Essentially combining what would otherwise be multiple, redundant flows
into a distribution tree. That's what IP multicast does, bittorent does
something similar as an overlay to standard IP.
Miles
On 2/26/19 3:35 PM, Richard Bennett wrote:
> Perhaps you can explain that the term "EFFECTIVELY multicast” means to
> you, and how it applies to BitTorrent. Every time I’ve looked at it in
> Wireshark I see nothing but unicast.
>
> RB
>
>> On Feb 26, 2019, at 10:01 AM, Miles Fidelman
>> <mfidelman at meetinghouse.net <mailto:mfidelman at meetinghouse.net>> wrote:
>>
>> Well, that's not how it's supposed to work. Or claimed to work.
>>
>> On 2/25/19 8:27 PM, Richard Bennett wrote:
>>> Naw, it’s all unicast with plenty of redundant traffic moving along
>>> long routes.
>>>
>>>> On Feb 25, 2019, at 5:49 PM, Miles Fidelman
>>>> <mfidelman at meetinghouse.net <mailto:mfidelman at meetinghouse.net>> wrote:
>>>>
>>>> That's not what anybody said. It's EFFECTIVELY multicast - avoiding
>>>> redundant traffic when more than one destination is downloading the
>>>> same file, at the same time. That's its whole point. (Or as
>>>> someone else put it, it's a caching mechanism.)
>>>>
>>>> Miles
>>>>
>>>> On 2/25/19 4:24 PM, Richard Bennett wrote:
>>>>> Bittorrent doesn’t use multicast.
>>>>>
>>>>>> On Feb 25, 2019, at 1:42 PM, Miles Fidelman
>>>>>> <mfidelman at meetinghouse.net <mailto:mfidelman at meetinghouse.net>>
>>>>>> wrote:
>>>>>>
>>>>>> Well yes, but torrent is a distribution mechanism - it's not an
>>>>>> infrastructure for maintaining or mirroring files. It's
>>>>>> essentially another, sometimes more efficient, option for
>>>>>> click-to-download (e.g., ftp, http, bittorrent). And it's only
>>>>>> more efficient if multiple people are downloading at the same time.
>>>>>>
>>>>>> Miles
>>>>>>
>>>>>> On 2/25/19 12:28 PM, Richard Bennett wrote:
>>>>>>> No, Bittorrent uses DHTs and accesses as many copies of a given
>>>>>>> file as users choose to share. It has to be running to serve
>>>>>>> files, however.
>>>>>>>
>>>>>>> RB
>>>>>>>
>>>>>>>> On Feb 25, 2019, at 9:59 AM, Miles Fidelman
>>>>>>>> <mfidelman at meetinghouse.net
>>>>>>>> <mailto:mfidelman at meetinghouse.net>> wrote:
>>>>>>>>
>>>>>>>> On 2/24/19 9:53 PM, John Levine wrote:
>>>>>>>>
>>>>>>>>>> That's what I find intriguing about my Benevolent BotNet
>>>>>>>>>> notion. Rather
>>>>>>>>>> than depending on finding an institution interested in,
>>>>>>>>>> competent at,
>>>>>>>>>> and willing to save history, and hoping that it has
>>>>>>>>>> longevity, you rely
>>>>>>>>>> on a network of volunteers to provide that survivable
>>>>>>>>>> infrastructure by
>>>>>>>>>> volunteering their excess computing resources.
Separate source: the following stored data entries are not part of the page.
-- pv_equiv track=rewrite | github.com/pypi-data/pypi-mirror-366 | packages/semantic-copycat-miner/semantic_copycat_miner-1.6.1.tar.gz/semantic_copycat_miner-1.6.1/copycatm/hashing/fuzzy_improved.py | _control_flow_pattern_hash
-- ===== SOURCE A (Python) =====
-- def _control_flow_pattern_hash(data: str) -> str:
--     """Hash based on control flow complexity."""
--     lines = data.split('\n')
--
--     # Analyze indentation patterns (proxy for nesting)
--     indents = []
--     for line in lines:
--         if line.strip():
--             indent = len(line) - len(line.lstrip())
--             indents.append(indent)
--
--     if not indents:
--         return "0000"
--
--     # Control flow metrics
--     max_indent = max(indents)
--     indent_changes = sum(1 for i in range(1, len(indents))
--                        if indents[i] != indents[i-1])
--     unique_levels = len(set(indents))
--     avg_indent = sum(indents) // len(indents)
--
--     # Normalize to hex
--     metrics = [
--         min(max_indent // 4, 15),
--         min(indent_changes // 3, 15),
--         min(unique_levels, 15),
--         min(avg_indent // 2, 15)
--     ]
--
--     return "".join(f"{m:X}" for m in metrics)
-- ===== SOURCE B (Python) =====
-- def _control_flow_pattern_hash(data: str) -> str:
--     """Hash based on control flow complexity (single pass, no indents list)."""
--     count = total = mx = changes = 0
--     prev = None
--     levels = set()
--     for line in data.split('\n'):
--         if line.strip():
--             ind = len(line) - len(line.lstrip())
--             count += 1
--             total += ind
--             if ind > mx:
--                 mx = ind
--             if prev is not None and ind != prev:
--                 changes += 1
--             prev = ind
--             levels.add(ind)
--     if count == 0:
--         return "0000"
--     avg = total // count
--     return "".join("0123456789ABCDEF"[min(v, 15)]
--                    for v in (mx // 4, changes // 3, len(levels), avg // 2))
-- ===== Notes on version B (the rewrite author's own statement) =====
-- stated objective: alternative
-- what changed: Replaces A's materialized indents list and four separate passes (max, an index-based range scan for changes, set(), sum) by a single streaming pass over the lines maintaining running count/sum/max/previous-indent/change-counter/level-set.
import Mathlib
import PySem

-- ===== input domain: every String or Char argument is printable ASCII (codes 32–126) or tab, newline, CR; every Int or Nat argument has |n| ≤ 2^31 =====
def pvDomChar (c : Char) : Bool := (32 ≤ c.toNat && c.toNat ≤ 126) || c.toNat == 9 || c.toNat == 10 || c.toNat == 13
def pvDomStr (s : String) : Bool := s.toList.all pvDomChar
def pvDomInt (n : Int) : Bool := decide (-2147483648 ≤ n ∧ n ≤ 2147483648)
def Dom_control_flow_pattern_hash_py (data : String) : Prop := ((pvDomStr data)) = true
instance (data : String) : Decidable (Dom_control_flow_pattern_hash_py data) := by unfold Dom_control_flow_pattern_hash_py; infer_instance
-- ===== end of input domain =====

-- B replaces A's materialized indents list and its four separate passes by one streaming
-- pass over the lines with running count/sum/max/previous-indent/change-counter/level-set
-- (objective: alternative decomposition, same asymptotic cost).

-- ===== PORT A =====
-- f"{m:X}" : uppercase hex of m; exact for 0 ≤ m ≤ 15, the only values the metrics reach.
def pvHexA (m : Int) : List Char :=
  if m < 10 then PySem.Int.toChars m
  else if m = 10 then ['A'] else if m = 11 then ['B'] else if m = 12 then ['C']
  else if m = 13 then ['D'] else if m = 14 then ['E'] else ['F']

def control_flow_pattern_hash_py (data : String) : String :=
  let lines := PySem.Chars.splitOn data.toList ['\n']
  let indents : List Int := lines.foldl (fun acc line =>
    if PySem.Chars.strip line ≠ [] then
      acc ++ [PySem.Chars.len line - PySem.Chars.len (PySem.Chars.lstrip line)]
    else acc) []
  if indents = [] then "0000"
  else
    -- max(indents); indents ≠ [] in this branch, so the .getD default is never used
    let max_indent := (PySem.List.max? indents (fun x => x)).getD 0
    let indent_changes := ((PySem.List.pyRange 1 (PySem.List.len indents) 1).map
        (fun i => if PySem.List.pyGetD indents i 0 ≠ PySem.List.pyGetD indents (i - 1) 0
                  then (1 : Int) else 0)).sum
    let unique_levels : Int := PySem.Set.len (PySem.Set.ofList indents)
    let avg_indent := PySem.Int.floordiv indents.sum (PySem.List.len indents)
    let metrics := [min (PySem.Int.floordiv max_indent 4) 15,
                    min (PySem.Int.floordiv indent_changes 3) 15,
                    min unique_levels 15,
                    min (PySem.Int.floordiv avg_indent 2) 15]
    String.mk (PySem.Chars.join [] (metrics.map pvHexA))

-- ===== PORT B =====
structure PvCF where
  cnt : Int
  total : Int
  mx : Int
  changes : Int
  prev : Option Int
  levels : PySem.Set Int

def pvStep (s : PvCF) (line : List Char) : PvCF :=
  if PySem.Chars.strip line ≠ [] then
    let ind := PySem.Chars.len line - PySem.Chars.len (PySem.Chars.lstrip line)
    { cnt := s.cnt + 1
      total := s.total + ind
      mx := if ind > s.mx then ind else s.mx
      changes := match s.prev with
        | some p => if ind ≠ p then s.changes + 1 else s.changes
        | none => s.changes
      prev := some ind
      levels := PySem.Set.add s.levels ind }
  else s

def pvHexTable : List Char := "0123456789ABCDEF".toList

def control_flow_pattern_hash_py_alt (data : String) : String :=
  let s := (PySem.Chars.splitOn data.toList ['\n']).foldl pvStep ⟨0, 0, 0, 0, none, PySem.Set.empty⟩
  if s.cnt = 0 then "0000"
  else
    let avg := PySem.Int.floordiv s.total s.cnt
    -- "0123456789ABCDEF"[min(v, 15)]; the index is always in range, the default unreachable
    String.mk ([PySem.Int.floordiv s.mx 4, PySem.Int.floordiv s.changes 3,
                PySem.Set.len s.levels, PySem.Int.floordiv avg 2].map
               (fun v => PySem.List.pyGetD pvHexTable (min v 15) '0'))

-- ===== PRECONDITION & SPEC =====
def Spec_control_flow_pattern_hash_py (data : String) (out : String) : Prop := out = control_flow_pattern_hash_py_alt data
instance (data : String) (out : String) : Decidable (Spec_control_flow_pattern_hash_py data out) := by unfold Spec_control_flow_pattern_hash_py; infer_instance

-- ===== CLAIM (what is proved, stated in full; the proofs are below) =====
def Claim_equal_control_flow_pattern_hash_py : Prop := ∀ (data : String), Dom_control_flow_pattern_hash_py data → Spec_control_flow_pattern_hash_py data (control_flow_pattern_hash_py data)

-- ===== LEMMAS AND PROOFS =====

-- proof-only abbreviations
def pvInd (line : List Char) : Int :=
  PySem.Chars.len line - PySem.Chars.len (PySem.Chars.lstrip line)

def pvS (xs : List Int) : Int :=
  ((PySem.List.pyRange 1 (PySem.List.len xs) 1).map
    (fun i => if PySem.List.pyGetD xs i 0 ≠ PySem.List.pyGetD xs (i - 1) 0
              then (1 : Int) else 0)).sum

def pvStepI (s : PvCF) (ind : Int) : PvCF :=
  { cnt := s.cnt + 1
    total := s.total + ind
    mx := if ind > s.mx then ind else s.mx
    changes := match s.prev with
      | some p => if ind ≠ p then s.changes + 1 else s.changes
      | none => s.changes
    prev := some ind
    levels := PySem.Set.add s.levels ind }

lemma pvInd_nonneg (line : List Char) : 0 ≤ pvInd line := by
  have := List.length_dropWhile_le PySem.Chars.isspace line
  simp [pvInd, PySem.Chars.len, PySem.Chars.lstrip]
  omega

lemma pvS_snoc (xs : List Int) (y : Int) :
    pvS (xs ++ [y]) = pvS xs +
      (match xs.getLast? with
       | none => 0
       | some p => if y ≠ p then (1 : Int) else 0) := by
  rcases xs.eq_nil_or_concat' with rfl | ⟨l, a, rfl⟩
  · simp [pvS, PySem.List.pyRange]
  · set xs := l ++ [a] with hxs
    have hn : xs.length = l.length + 1 := by simp [hxs]
    have hlen : PySem.List.len (xs ++ [y]) = (xs.length : Int) + 1 := by
      simp [PySem.List.len]
    have hpos : (1 : Int) ≤ (xs.length : Int) := by omega
    have hsplit : PySem.List.pyRange 1 ((xs.length : Int) + 1) =
        PySem.List.pyRange 1 (xs.length : Int) ++ PySem.List.pyRange (xs.length : Int) ((xs.length : Int) + 1) :=
      PySem.List.pyRange_one_append _ _ _ hpos (by omega)
    have hlast : PySem.List.pyRange (xs.length : Int) ((xs.length : Int) + 1) = [(xs.length : Int)] := by
      rw [PySem.List.pyRange_one_cons (by omega)]
      have h0 : PySem.List.pyRange ((xs.length : Int) + 1) ((xs.length : Int) + 1) = [] := by
        simp [PySem.List.pyRange]
      rw [h0]
    have hcongr : ∀ i ∈ PySem.List.pyRange (1 : Int) (xs.length : Int),
        (if PySem.List.pyGetD (xs ++ [y]) i 0 ≠ PySem.List.pyGetD (xs ++ [y]) (i - 1) 0 then (1:Int) else 0)
        = (if PySem.List.pyGetD xs i 0 ≠ PySem.List.pyGetD xs (i - 1) 0 then (1:Int) else 0) := by
      intro i hi
      rw [PySem.List.mem_pyRange_one] at hi
      have h1 : PySem.List.pyGetD (xs ++ [y]) i 0 = PySem.List.pyGetD xs i 0 := by
        rw [PySem.List.pyGetD_eq_getElem _ _ (by omega) (by simp; try omega),
            PySem.List.pyGetD_eq_getElem _ _ (by omega) (by omega)]
        exact List.getElem_append_left (by omega)
      have h2 : PySem.List.pyGetD (xs ++ [y]) (i - 1) 0 = PySem.List.pyGetD xs (i - 1) 0 := by
        rw [PySem.List.pyGetD_eq_getElem _ _ (by omega) (by simp; try omega),
            PySem.List.pyGetD_eq_getElem _ _ (by omega) (by omega)]
        exact List.getElem_append_left (by omega)
      rw [h1, h2]
    have hgetn : PySem.List.pyGetD (xs ++ [y]) (xs.length : Int) 0 = y := by
      rw [PySem.List.pyGetD_eq_getElem _ _ (by omega) (by simp)]
      simp
    have hgetn1 : PySem.List.pyGetD (xs ++ [y]) ((xs.length : Int) - 1) 0 = a := by
      have hidx : ((xs.length : Int) - 1) = ((l.length : Nat) : Int) := by
        rw [hn]; push_cast; ring
      rw [hidx, PySem.List.pyGetD_natCast, hxs, List.append_assoc]
      simp
    have hlastx : xs.getLast? = some a := List.getLast?_concat
    unfold pvS
    rw [hlen, hsplit, hlast, List.map_append, List.sum_append,
        List.map_congr_left hcongr, hlastx]
    simp only [List.map_cons, List.map_nil, List.sum_cons, List.sum_nil]
    rw [hgetn, hgetn1]
    have hx : PySem.List.len xs = (xs.length : Int) := rfl
    rw [hx]
    split_ifs <;> ring

lemma pvFold_spec (xs : List Int) :
    xs.foldl pvStepI ⟨0, 0, 0, 0, none, PySem.Set.empty⟩ =
      ⟨xs.length, xs.sum, xs.foldl max 0, pvS xs, xs.getLast?, PySem.Set.ofList xs⟩ := by
  induction xs using List.reverseRecOn with
  | nil =>
    have h : pvS [] = 0 := by decide
    simp [h, PySem.Set.ofList, PySem.Set.empty]
  | append_singleton xs y ih =>
    rw [List.foldl_append, ih]
    simp only [List.foldl_cons, List.foldl_nil]
    unfold pvStepI
    refine PvCF.mk.injEq .. ▸ ?_
    constructor
    · push_cast; simp
    constructor
    · simp
    constructor
    · rw [List.foldl_append]; simp only [List.foldl_cons, List.foldl_nil]
      rcases le_or_gt y (xs.foldl max 0) with h | h
      · simp [not_lt.mpr h, max_eq_left h]
      · simp [h, max_eq_right (le_of_lt h)]
    constructor
    · rw [pvS_snoc]
      cases h : xs.getLast? with
      | none => simp
      | some p => simp only []; split_ifs <;> ring
    constructor
    · simp
    · show PySem.Set.add (PySem.Set.ofList xs) y = PySem.Set.ofList (xs ++ [y])
      rw [PySem.Set.ofList_eq_foldl (xs ++ [y]), List.foldl_append, ← PySem.Set.ofList_eq_foldl]
      simp

lemma pvHex_eq (m : Int) (h0 : 0 ≤ m) (h15 : m ≤ 15) :
    pvHexA m = [PySem.List.pyGetD pvHexTable m '0'] := by
  interval_cases m <;> decide

def pvA (indents : List Int) : String :=
  if indents = [] then "0000"
  else
    let max_indent := (PySem.List.max? indents (fun x => x)).getD 0
    let unique_levels : Int := PySem.Set.len (PySem.Set.ofList indents)
    let avg_indent := PySem.Int.floordiv indents.sum (PySem.List.len indents)
    let metrics := [min (PySem.Int.floordiv max_indent 4) 15,
                    min (PySem.Int.floordiv (pvS indents) 3) 15,
                    min unique_levels 15,
                    min (PySem.Int.floordiv avg_indent 2) 15]
    String.mk (PySem.Chars.join [] (metrics.map pvHexA))

def pvB (s : PvCF) : String :=
  if s.cnt = 0 then "0000"
  else
    String.mk ([PySem.Int.floordiv s.mx 4, PySem.Int.floordiv s.changes 3,
                PySem.Set.len s.levels, PySem.Int.floordiv (PySem.Int.floordiv s.total s.cnt) 2].map
               (fun v => PySem.List.pyGetD pvHexTable (min v 15) '0'))

lemma pvDiv_nonneg (a b : Int) (ha : 0 ≤ a) (hb : 0 < b) : 0 ≤ PySem.Int.floordiv a b := by
  rw [PySem.Int.floordiv_eq_ediv_of_pos hb]
  exact Int.ediv_nonneg ha (le_of_lt hb)

lemma pvS_nonneg (xs : List Int) : 0 ≤ pvS xs := by
  apply List.sum_nonneg
  intro x hx
  obtain ⟨i, _, rfl⟩ := List.mem_map.1 hx
  split_ifs <;> norm_num

lemma pvFinal (h : Int) (t : List Int) (hnn : ∀ x ∈ h :: t, 0 ≤ x) :
    pvA (h :: t) =
      pvB ⟨(h :: t).length, (h :: t).sum, (h :: t).foldl max 0, pvS (h :: t),
           (h :: t).getLast?, PySem.Set.ofList (h :: t)⟩ := by
  have h0 : (0:Int) ≤ h := hnn h (List.mem_cons_self)
  have hmax0 : (h :: t).foldl max 0 = t.foldl max h := by
    simp only [List.foldl_cons, max_eq_right h0]
  have hmaxnn : 0 ≤ t.foldl max h := le_trans h0 (PySem.List.le_foldl_max t h).1
  have hsumnn : 0 ≤ (h :: t).sum := List.sum_nonneg hnn
  have hcntpos : (0:Int) < ((h :: t).length : Int) := by exact_mod_cast t.length.succ_pos
  unfold pvA pvB
  simp only [if_neg, PySem.List.max?_id_cons, Option.getD_some, hmax0,
    List.map_cons, List.map_nil, reduceCtorEq, not_false_iff]
  have hlen : PySem.List.len (h :: t) = ((h :: t).length : Int) := rfl
  rw [hlen]
  have e1 := pvHex_eq (min (PySem.Int.floordiv (t.foldl max h) 4) 15)
    (le_min (pvDiv_nonneg _ _ hmaxnn (by norm_num)) (by norm_num)) (min_le_right _ _)
  have e2 := pvHex_eq (min (PySem.Int.floordiv (pvS (h :: t)) 3) 15)
    (le_min (pvDiv_nonneg _ _ (pvS_nonneg _) (by norm_num)) (by norm_num)) (min_le_right _ _)
  have e3 := pvHex_eq (min (PySem.Set.len (PySem.Set.ofList (h :: t))) 15)
    (le_min (by simp [PySem.Set.len]) (by norm_num)) (min_le_right _ _)
  have e4 := pvHex_eq (min (PySem.Int.floordiv (PySem.Int.floordiv ((h :: t).sum) ((h :: t).length : Int)) 2) 15)
    (le_min (pvDiv_nonneg _ _ (pvDiv_nonneg _ _ hsumnn hcntpos) (by norm_num)) (by norm_num)) (min_le_right _ _)
  rw [e1, e2, e3, e4]
  congr 1

lemma pvMain (L : List (List Char)) :
    pvA (L.foldl (fun acc line =>
        if PySem.Chars.strip line ≠ [] then acc ++ [pvInd line] else acc) []) =
      pvB (L.foldl pvStep ⟨0, 0, 0, 0, none, PySem.Set.empty⟩) := by
  rw [PySem.List.foldl_append_ite (p := fun line => PySem.Chars.strip line ≠ []) (f := pvInd),
      List.nil_append]
  have hstep : pvStep = fun (s : PvCF) (line : List Char) =>
      if PySem.Chars.strip line ≠ [] then pvStepI s (pvInd line) else s := by
    funext s line; rfl
  rw [hstep, PySem.List.foldl_ite_eq_foldl_filter (p := fun line => PySem.Chars.strip line ≠ [])
      (f := fun s line => pvStepI s (pvInd line)), ← List.foldl_map, pvFold_spec]
  cases his : (L.filter (fun l => decide (PySem.Chars.strip l ≠ []))).map pvInd with
  | nil => rfl
  | cons h t =>
    apply pvFinal
    intro x hx
    have : x ∈ (L.filter (fun l => decide (PySem.Chars.strip l ≠ []))).map pvInd := his ▸ hx
    obtain ⟨l, _, rfl⟩ := List.mem_map.1 this
    exact pvInd_nonneg l

-- ===== VERDICT (by name: the statement is the Claim_ definition above) =====
theorem control_flow_pattern_hash_py_spec : Claim_equal_control_flow_pattern_hash_py := by
  intro data _
  show control_flow_pattern_hash_py data = control_flow_pattern_hash_py_alt data
  exact pvMain (PySem.Chars.splitOn data.toList ['\n'])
>>>>>>>>> Hi again. Please look at Bittorrent and tell us how it is
>>>>>>>>> different
>>>>>>>>> from what you're proposing.
>>>>>>>>>
>>>>>>>>> Bittorrent has the advantage of already existing and being
>>>>>>>>> deployed
>>>>>>>>> all over the world. It's notorious for pirated music but it's
>>>>>>>>> also
>>>>>>>>> widely used for sharing linux distributions and the like.
>>>>>>>>>
>>>>>>>> Bit torrent is transient. It's more like an ad-hoc multi-cast
>>>>>>>> streaming. When nobody is downloading, there may be only one
>>>>>>>> copy of
>>>>>>>> the file.
>>>>>>>>
>>>>>>>> Now gnutella, and some of the other P2P file sharing systems -
>>>>>>>> that
>>>>>>>> replicate copies, or distribute files across a distributed hash
>>>>>>>> table -
>>>>>>>> that's another story entirely.
>>>>>>>>
>>>>>>>> --
>>>>>>>> In theory, there is no difference between theory and practice.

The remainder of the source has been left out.